What the exercise asks -
For each line below that contains the string "toLex", copy that line.
Data excerpts START
theorem foldB_eq (xs : List (Int × Int)) :
    ∀ (d : PySem.Dict Int (List (Int × Int))) (i : Int),
    xs.foldl (fun s p => (s.1.modify p.2 [] (· ++ [(p.1, s.2)]), s.2 + 1)) (d, i)
      = ((enumFrom i xs).foldl (fun d p => d.modify p.1 [] (· ++ [p.2])) d, i + xs.length) := by
  induction xs with
  | nil => intro d i; simp [enumFrom]
  | cons p t ih =>
    intro d i
    simp only [List.foldl_cons, enumFrom, ih, List.length_cons]
    simp [Prod.ext_iff]; ring

theorem getD_groupD (nodeinfo : List (Int × Int)) (k : Int) :
    (groupD nodeinfo).getD k [] = lvl nodeinfo k := by
  simp [groupD, lvl, PySem.Dict.getD_foldl_modify_append]

theorem keys_groupD (nodeinfo : List (Int × Int)) :
    (groupD nodeinfo).keys = PySem.Set.ofList ((enumFrom 1 nodeinfo).map (·.1)) := by
  simp [groupD, PySem.Dict.keys_foldl_modify_key, PySem.Set.update, PySem.Set.ofList_eq_foldl]

theorem ltlex (a b : Int × Int) :
    (decide (a.1 < b.1) || (!decide (b.1 < a.1) && decide (a.2 < b.2))) = decide (toLex a < toLex b) := by
  obtain ⟨a1, a2⟩ := a; obtain ⟨b1, b2⟩ := b
  by_cases h1 : a1 < b1 <;> by_cases h2 : b1 < a1 <;> by_cases h3 : a2 < b2 <;>
    simp [Prod.Lex.lt_iff, h1, h2, h3] <;> omega

-- sorted2 with fst/snd keys is sorted with the lexicographic key
theorem sorted2_eq_sorted_lex (xs : List (Int × Int)) (rev : Bool) :
    PySem.List.sorted2 xs Prod.fst Prod.snd rev
      = PySem.List.sorted xs (fun p => toLex p) rev := by
  simp only [PySem.List.sorted2, PySem.List.sorted]
  cases rev
  · simp only [Bool.false_eq_true, if_false]
    have h : (fun (a b : Int × Int) => decide (a.1 < b.1) || (!decide (b.1 < a.1) && decide (a.2 < b.2)))
        = fun a b => decide (toLex a < toLex b) := by
      funext a b; exact ltlex a b
    rw [h]
  · simp only [if_true]
    have h : (fun (a b : Int × Int) => decide (b.1 < a.1) || (!decide (a.1 < b.1) && decide (b.2 < a.2)))
        = fun a b => decide (toLex b < toLex a) := by
      funext a b; exact ltlex b a
    rw [h]

-- the in-place sorting pass of A, characterised by lookups
theorem sortpass_getD (ks : List Int) :
    ∀ (t : PySem.Dict Int (List (Int × Int))) (k : Int), ks.Nodup →
    ((ks.foldl (fun t y => t.insert y (PySem.List.sorted2 (t.getD y []) Prod.fst Prod.snd true)) t).getD k [])
      = if k ∈ ks then PySem.List.sorted2 (t.getD k []) Prod.fst Prod.snd true else t.getD k [] := by
  induction ks with
  | nil => intro t k _; simp
  | cons y ks ih =>
    intro t k hnd
    obtain ⟨hy, hnd'⟩ := List.nodup_cons.mp hnd
    simp only [List.foldl_cons]
    rw [ih _ k hnd']
    by_cases hk : k ∈ ks
    · have hky : k ≠ y := fun h => hy (h ▸ hk)
      simp [hk, hky, PySem.Dict.getD_insert_of_ne _ _ _ hky, List.mem_cons]
    · by_cases hky : k = y
      · subst hky
        simp [hk, PySem.Dict.getD_insert_self]
      · simp [hk, hky, PySem.Dict.getD_insert_of_ne _ _ _ hky]

theorem sortpass_keys (ks : List Int) :
    ∀ (t : PySem.Dict Int (List (Int × Int))), (∀ y ∈ ks, y ∈ t.keys) →
    ((ks.foldl (fun t y => t.insert y (PySem.List.sorted2 (t.getD y []) Prod.fst Prod.snd true)) t).keys)
      = t.keys := by
  induction ks with
  | nil => intro t _; simp
  | cons y ks ih =>
    intro t hmem
    simp only [List.foldl_cons]
    have hy : t.contains y = true := (PySem.Dict.contains_iff_mem_keys _ _).mpr (hmem y (by simp))
    have hkeys : (t.insert y (PySem.List.sorted2 (t.getD y []) Prod.fst Prod.snd true)).keys = t.keys :=
      PySem.Dict.keys_insert_of_contains _ _ hy
    rw [ih _ (by intro z hz; rw [hkeys]; exact hmem z (by simp [hz])), hkeys]

-- the fresh-key insert fold of B, characterised by lookups
theorem insfold_getD (ks : List Int) (F : Int → List (Int × Int)) :
    ∀ (d : PySem.Dict Int (List (Int × Int))) (k : Int), ks.Nodup →
    ((ks.foldl (fun d y => d.insert y (F y)) d).getD k [])
      = if k ∈ ks then F k else d.getD k [] := by
  induction ks with
  | nil => intro d k _; simp
  | cons y t ih =>
    intro d k hnd
    simp only [List.foldl_cons]
    rw [ih _ k (List.nodup_cons.mp hnd).2]
    by_cases hk : k ∈ t
    · simp [hk, List.mem_cons]
    · by_cases hky : k = y
      · subst hky
        simp [hk, PySem.Dict.getD_insert_self]
      · simp [hk, hky, PySem.Dict.getD_insert_of_ne _ _ _ hky]
-- literal transliteration of A's recursive DFS; `fuel` only makes the recursion
-- structural (fuel ≥ unvisited m v never runs out, proved below)
def goA (m : List (List Int)) : Nat → Int → Int → List Int → Int × List Int
  | 0, _, _, v => (0, v)
  | fuel+1, i, j, v =>
    if valid_move m i j = false then (0, v)
    else if cellA m i j = 0 then (0, v)
    else if (i * 100000 + j) ∈ v then (0, v)
    else
      let v0 := PySem.Set.add v (i * 100000 + j)
      let r1 := goA m fuel (i+1) j v0
      let r2 := goA m fuel i (j+1) r1.2
      let r3 := goA m fuel (i-1) j r2.2
      let r4 := goA m fuel i (j-1) r3.2
      (1 + r1.1 + r2.1 + r3.1 + r4.1, r4.2)

def find_river (matrix : List (List Int)) (i : Int) (j : Int) (visited : List Int) : Int :=
  (goA matrix (unvisited matrix visited + 1) i j visited).1

-- ===== PORT B =====
-- literal transliteration of B's stack loop (head of the list = top of the stack);
-- fuel 5*unvisited + |stack| + 1 never runs out (proved below)
def goB (m : List (List Int)) : Nat → List (Int × Int) → List Int → Int → Int × List Int
  | 0, _, v, size => (size, v)
  | _+1, [], v, size => (size, v)
  | fuel+1, (a, b) :: rest, v, size =>
    if valid_move m a b = false then goB m fuel rest v size
    else if cellA m a b = 0 then goB m fuel rest v size
    else if (a * 100000 + b) ∈ v then goB m fuel rest v size
    else
      goB m fuel ((a+1, b) :: (a, b+1) :: (a-1, b) :: (a, b-1) :: rest)
        (PySem.Set.add v (a * 100000 + b)) (size + 1)

def find_river_alt (matrix : List (List Int)) (i : Int) (j : Int) (visited : List Int) : Int :=
  (goB matrix (5 * unvisited matrix visited + 2) [(i, j)] visited 0).1

-- ===== PRECONDITION & SPEC =====
-- Pre_ excludes matrices with a row shorter than row 0 (there the DFS can reach a cell
-- valid_move approves whose row does not extend that far, and A — like B — raises
-- IndexError), except when the start itself is a guaranteed-safe base case (start out of
-- bounds, or its cell readable and zero, or its code already visited): then A returns 0
-- before any unsafe read.  On ragged matrices whose DFS happens never to reach a short
-- row A still returns; those stay excluded (reachability is not a closed-form condition).
def Pre_find_river (matrix : List (List Int)) (i : Int) (j : Int) (visited : List Int) : Prop :=
  (∀ row ∈ matrix, (matrix.headD []).length ≤ row.length)
  ∨ ¬ (0 ≤ i ∧ i < (matrix.length : Int) ∧ 0 ≤ j ∧ j < ((matrix.headD []).length : Int))
  ∨ (0 ≤ i ∧ i < (matrix.length : Int) ∧ 0 ≤ j ∧ j < (((matrix.headD []).length : Int)) ∧
      j < ((matrix.getD i.toNat []).length : Int) ∧
      ((matrix.getD i.toNat []).getD j.toNat 1 = 0 ∨ (i * 100000 + j) ∈ visited))
instance (matrix : List (List Int)) (i : Int) (j : Int) (visited : List Int) : Decidable (Pre_find_river matrix i j visited) := by unfold Pre_find_river; infer_instance

def pvWitness_find_river : List (List Int) × Int × Int × List Int := ([[1, 0], [1, 1]], 0, 0, [7])

def Spec_find_river (matrix : List (List Int)) (i : Int) (j : Int) (visited : List Int) (out : Int) : Prop := out = find_river_alt matrix i j visited
instance (matrix : List (List Int)) (i : Int) (j : Int) (visited : List Int) (out : Int) : Decidable (Spec_find_river matrix i j visited out) := by unfold Spec_find_river; infer_instance

-- ===== CLAIM (what is proved, stated in full; the proofs are below) =====
def Claim_equal_find_river : Prop := ∀ (matrix : List (List Int)) (i : Int) (j : Int) (visited : List Int), Dom_find_river matrix i j visited → Pre_find_river matrix i j visited → Spec_find_river matrix i j visited (find_river matrix i j visited)

-- ===== LEMMAS AND PROOFS =====

-- the processed cell's code is a grid code
theorem mem_cellCodes_of_valid {m : List (List Int)} {i j : Int}
    (h : valid_move m i j = true) : (i * 100000 + j) ∈ cellCodes m := by
  have hc : 0 ≤ i ∧ i < (m.length : Int) ∧ 0 ≤ j ∧ j < ((m.headD []).length : Int) := by
    by_cases hc : 0 ≤ i ∧ i < (m.length : Int) ∧ 0 ≤ j ∧ j < ((m.headD []).length : Int)
    · exact hc
    · rw [valid_move, if_neg hc] at h; exact absurd h (by simp)
  obtain ⟨h1, h2, h3, h4⟩ := hc
  unfold cellCodes
  rw [List.mem_flatMap]
  have hi : i.toNat ∈ List.range m.length := List.mem_range.mpr (by omega)
  have hj : j.toNat ∈ List.range (m.headD []).length := List.mem_range.mpr (by omega)
  have he : i * 100000 + j = (i.toNat : Int) * 100000 + (j.toNat : Int) := by omega
  exact ⟨i.toNat, hi, List.mem_map.mpr ⟨j.toNat, hj, he.symm⟩⟩

-- growing the visited set can only shrink `unvisited`
theorem unvisited_mono {m : List (List Int)} {v w : List Int}
    (h : ∀ c : Int, c ∈ v → c ∈ w) : unvisited m w ≤ unvisited m v := by
  simp only [unvisited, ← List.countP_eq_length_filter]
  exact List.countP_mono_left (fun c _ => by
    simp only [decide_eq_true_eq]; exact fun hw hv => hw (h c hv))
Data excerpts END
Output below -
    (decide (a.1 < b.1) || (!decide (b.1 < a.1) && decide (a.2 < b.2))) = decide (toLex a < toLex b) := by
      = PySem.List.sorted xs (fun p => toLex p) rev := by
        = fun a b => decide (toLex a < toLex b) := by
        = fun a b => decide (toLex b < toLex a) := by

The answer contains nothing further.